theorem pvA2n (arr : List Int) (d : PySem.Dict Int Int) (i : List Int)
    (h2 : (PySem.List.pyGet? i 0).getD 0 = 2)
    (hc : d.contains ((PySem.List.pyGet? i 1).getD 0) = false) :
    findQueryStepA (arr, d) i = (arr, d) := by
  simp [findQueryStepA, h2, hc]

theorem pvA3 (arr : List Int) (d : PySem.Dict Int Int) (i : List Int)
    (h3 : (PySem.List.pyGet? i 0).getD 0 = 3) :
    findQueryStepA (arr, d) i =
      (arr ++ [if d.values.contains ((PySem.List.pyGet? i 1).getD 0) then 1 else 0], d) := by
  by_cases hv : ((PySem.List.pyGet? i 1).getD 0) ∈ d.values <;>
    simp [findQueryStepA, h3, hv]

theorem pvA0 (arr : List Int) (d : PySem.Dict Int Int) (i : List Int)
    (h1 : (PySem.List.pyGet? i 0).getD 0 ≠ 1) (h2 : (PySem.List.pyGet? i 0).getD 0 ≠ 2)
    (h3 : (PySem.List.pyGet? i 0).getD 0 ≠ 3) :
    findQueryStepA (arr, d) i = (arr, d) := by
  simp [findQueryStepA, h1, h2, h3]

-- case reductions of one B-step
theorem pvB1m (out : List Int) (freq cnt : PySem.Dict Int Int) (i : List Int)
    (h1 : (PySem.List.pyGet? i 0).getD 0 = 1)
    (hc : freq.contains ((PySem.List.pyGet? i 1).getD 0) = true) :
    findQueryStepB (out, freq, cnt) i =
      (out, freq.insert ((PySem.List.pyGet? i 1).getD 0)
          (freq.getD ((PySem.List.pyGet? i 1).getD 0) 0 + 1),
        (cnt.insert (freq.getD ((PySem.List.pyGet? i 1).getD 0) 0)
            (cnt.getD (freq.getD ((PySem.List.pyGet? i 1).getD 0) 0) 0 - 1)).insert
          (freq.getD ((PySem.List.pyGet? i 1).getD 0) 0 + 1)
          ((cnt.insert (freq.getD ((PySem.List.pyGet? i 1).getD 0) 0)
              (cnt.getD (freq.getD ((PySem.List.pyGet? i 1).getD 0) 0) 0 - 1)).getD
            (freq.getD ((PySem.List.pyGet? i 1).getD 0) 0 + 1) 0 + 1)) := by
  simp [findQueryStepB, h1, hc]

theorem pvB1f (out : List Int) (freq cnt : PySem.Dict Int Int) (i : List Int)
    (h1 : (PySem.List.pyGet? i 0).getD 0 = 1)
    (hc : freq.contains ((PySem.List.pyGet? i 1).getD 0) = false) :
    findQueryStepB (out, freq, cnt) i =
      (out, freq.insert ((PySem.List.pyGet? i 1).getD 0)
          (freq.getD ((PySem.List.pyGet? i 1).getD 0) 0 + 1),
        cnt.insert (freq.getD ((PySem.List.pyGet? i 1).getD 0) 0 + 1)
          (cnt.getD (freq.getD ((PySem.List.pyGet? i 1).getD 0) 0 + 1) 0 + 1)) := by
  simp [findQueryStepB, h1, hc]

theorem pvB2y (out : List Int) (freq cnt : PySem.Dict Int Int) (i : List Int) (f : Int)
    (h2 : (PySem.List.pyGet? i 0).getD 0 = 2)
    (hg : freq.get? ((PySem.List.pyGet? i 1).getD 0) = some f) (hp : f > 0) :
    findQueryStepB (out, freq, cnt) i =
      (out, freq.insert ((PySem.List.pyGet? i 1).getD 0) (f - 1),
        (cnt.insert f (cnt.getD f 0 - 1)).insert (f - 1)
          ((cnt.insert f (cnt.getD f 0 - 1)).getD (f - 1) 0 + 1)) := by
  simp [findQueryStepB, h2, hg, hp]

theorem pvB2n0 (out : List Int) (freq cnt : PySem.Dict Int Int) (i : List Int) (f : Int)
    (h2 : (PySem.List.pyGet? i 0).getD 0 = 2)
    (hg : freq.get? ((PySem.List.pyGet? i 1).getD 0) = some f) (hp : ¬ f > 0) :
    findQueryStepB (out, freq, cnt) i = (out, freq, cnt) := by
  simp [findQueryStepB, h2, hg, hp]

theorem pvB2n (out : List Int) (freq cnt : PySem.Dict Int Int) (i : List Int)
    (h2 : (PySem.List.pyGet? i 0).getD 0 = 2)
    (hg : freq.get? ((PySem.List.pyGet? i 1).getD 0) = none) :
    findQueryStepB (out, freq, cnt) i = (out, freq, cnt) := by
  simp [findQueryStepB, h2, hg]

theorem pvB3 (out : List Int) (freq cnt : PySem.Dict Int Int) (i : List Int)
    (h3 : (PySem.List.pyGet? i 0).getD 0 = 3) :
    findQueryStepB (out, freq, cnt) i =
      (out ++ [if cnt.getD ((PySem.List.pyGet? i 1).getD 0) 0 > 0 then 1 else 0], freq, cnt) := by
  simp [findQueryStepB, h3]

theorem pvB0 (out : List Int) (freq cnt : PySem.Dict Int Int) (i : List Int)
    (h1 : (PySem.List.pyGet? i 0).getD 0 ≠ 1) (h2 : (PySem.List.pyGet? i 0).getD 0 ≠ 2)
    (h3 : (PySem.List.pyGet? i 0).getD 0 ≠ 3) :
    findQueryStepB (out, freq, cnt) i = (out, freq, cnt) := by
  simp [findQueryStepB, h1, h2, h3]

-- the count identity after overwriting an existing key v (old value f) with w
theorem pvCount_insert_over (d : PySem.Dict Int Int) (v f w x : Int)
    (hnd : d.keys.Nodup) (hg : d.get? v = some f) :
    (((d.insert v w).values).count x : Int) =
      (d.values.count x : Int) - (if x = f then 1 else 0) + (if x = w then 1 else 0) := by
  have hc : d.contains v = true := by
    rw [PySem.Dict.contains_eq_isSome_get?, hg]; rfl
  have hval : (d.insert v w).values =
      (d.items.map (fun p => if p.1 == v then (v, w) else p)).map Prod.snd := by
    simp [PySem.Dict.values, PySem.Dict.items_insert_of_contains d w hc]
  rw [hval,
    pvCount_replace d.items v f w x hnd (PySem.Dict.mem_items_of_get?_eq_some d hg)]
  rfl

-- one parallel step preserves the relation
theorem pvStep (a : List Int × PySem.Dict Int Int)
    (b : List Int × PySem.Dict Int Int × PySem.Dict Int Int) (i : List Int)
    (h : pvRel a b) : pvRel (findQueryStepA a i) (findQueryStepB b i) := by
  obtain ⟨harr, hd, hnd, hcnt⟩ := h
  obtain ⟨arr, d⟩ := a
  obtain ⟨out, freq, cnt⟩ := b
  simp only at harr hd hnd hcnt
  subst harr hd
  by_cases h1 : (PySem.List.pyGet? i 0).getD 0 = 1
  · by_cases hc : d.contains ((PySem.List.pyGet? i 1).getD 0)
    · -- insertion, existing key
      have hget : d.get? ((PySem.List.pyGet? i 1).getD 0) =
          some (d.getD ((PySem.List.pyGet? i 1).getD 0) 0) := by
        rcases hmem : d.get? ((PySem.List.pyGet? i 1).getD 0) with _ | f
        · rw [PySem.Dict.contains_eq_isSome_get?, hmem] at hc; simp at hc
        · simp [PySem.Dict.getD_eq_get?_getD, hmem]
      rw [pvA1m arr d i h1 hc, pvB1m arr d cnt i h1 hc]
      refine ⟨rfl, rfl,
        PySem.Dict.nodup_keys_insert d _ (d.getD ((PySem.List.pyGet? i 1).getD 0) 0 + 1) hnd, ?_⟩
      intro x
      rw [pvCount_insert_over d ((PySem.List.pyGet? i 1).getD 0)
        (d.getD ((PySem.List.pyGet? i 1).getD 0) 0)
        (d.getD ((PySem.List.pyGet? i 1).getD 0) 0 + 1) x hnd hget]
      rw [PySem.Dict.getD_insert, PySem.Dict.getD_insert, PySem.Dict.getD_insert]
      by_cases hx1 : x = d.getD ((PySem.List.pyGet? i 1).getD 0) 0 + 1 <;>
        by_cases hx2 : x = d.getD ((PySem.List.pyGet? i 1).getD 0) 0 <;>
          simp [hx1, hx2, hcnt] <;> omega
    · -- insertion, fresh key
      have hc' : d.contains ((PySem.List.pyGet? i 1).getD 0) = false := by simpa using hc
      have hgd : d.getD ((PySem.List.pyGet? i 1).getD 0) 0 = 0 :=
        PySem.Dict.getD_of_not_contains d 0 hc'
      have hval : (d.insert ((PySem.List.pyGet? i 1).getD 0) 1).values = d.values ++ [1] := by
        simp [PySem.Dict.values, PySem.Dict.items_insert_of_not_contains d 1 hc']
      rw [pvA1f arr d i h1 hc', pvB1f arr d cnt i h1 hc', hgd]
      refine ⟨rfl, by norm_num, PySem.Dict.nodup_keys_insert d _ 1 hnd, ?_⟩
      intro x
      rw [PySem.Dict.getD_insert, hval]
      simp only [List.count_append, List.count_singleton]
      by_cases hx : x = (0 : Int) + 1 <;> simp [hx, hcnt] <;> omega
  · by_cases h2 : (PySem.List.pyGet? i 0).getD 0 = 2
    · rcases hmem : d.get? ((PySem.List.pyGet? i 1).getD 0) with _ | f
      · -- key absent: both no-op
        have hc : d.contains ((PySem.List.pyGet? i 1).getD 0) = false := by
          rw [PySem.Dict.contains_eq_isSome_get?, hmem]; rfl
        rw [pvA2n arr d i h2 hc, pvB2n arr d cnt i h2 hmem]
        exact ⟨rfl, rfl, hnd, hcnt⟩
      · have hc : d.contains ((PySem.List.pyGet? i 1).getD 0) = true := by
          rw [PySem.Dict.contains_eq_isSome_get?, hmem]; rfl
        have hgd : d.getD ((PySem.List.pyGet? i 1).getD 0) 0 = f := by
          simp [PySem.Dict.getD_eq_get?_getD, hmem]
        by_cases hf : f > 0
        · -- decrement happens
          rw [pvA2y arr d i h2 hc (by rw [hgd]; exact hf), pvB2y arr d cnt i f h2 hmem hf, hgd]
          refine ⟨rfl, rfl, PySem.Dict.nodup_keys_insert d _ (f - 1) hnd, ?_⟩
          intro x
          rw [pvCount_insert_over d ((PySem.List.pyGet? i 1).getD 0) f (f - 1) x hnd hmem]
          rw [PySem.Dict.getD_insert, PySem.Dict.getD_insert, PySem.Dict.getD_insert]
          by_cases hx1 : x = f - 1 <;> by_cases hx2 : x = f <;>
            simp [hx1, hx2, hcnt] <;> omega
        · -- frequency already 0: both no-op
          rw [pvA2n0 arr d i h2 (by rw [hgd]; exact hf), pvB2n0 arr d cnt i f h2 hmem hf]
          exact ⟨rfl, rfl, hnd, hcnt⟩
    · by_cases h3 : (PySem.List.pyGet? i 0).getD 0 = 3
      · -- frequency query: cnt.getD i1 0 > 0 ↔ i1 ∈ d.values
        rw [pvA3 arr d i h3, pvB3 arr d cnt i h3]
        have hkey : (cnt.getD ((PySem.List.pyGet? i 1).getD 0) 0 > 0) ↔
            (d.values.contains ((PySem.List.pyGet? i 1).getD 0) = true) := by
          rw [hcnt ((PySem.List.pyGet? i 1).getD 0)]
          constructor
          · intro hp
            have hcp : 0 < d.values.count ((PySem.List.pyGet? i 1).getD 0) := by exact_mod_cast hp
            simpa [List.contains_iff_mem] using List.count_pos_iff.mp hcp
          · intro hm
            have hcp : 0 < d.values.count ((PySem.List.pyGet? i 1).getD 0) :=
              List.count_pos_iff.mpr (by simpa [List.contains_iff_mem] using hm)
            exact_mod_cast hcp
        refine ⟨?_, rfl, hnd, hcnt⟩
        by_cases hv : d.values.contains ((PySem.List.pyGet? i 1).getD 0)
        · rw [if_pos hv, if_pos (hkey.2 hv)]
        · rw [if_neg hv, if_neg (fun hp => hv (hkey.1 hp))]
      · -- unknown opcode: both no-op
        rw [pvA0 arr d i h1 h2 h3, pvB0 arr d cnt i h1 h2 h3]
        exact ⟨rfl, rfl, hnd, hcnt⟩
= = = =
| ASSIGNMENT |
The required answer is the exact run of lines above starting at the line with "simp only at harr hd hnd hcnt" and ending at the line with "have hget : d.get?", with both ends present.

| EXERCISE RESPONSE |
  simp only at harr hd hnd hcnt
  subst harr hd
  by_cases h1 : (PySem.List.pyGet? i 0).getD 0 = 1
  · by_cases hc : d.contains ((PySem.List.pyGet? i 1).getD 0)
    · -- insertion, existing key
      have hget : d.get? ((PySem.List.pyGet? i 1).getD 0) =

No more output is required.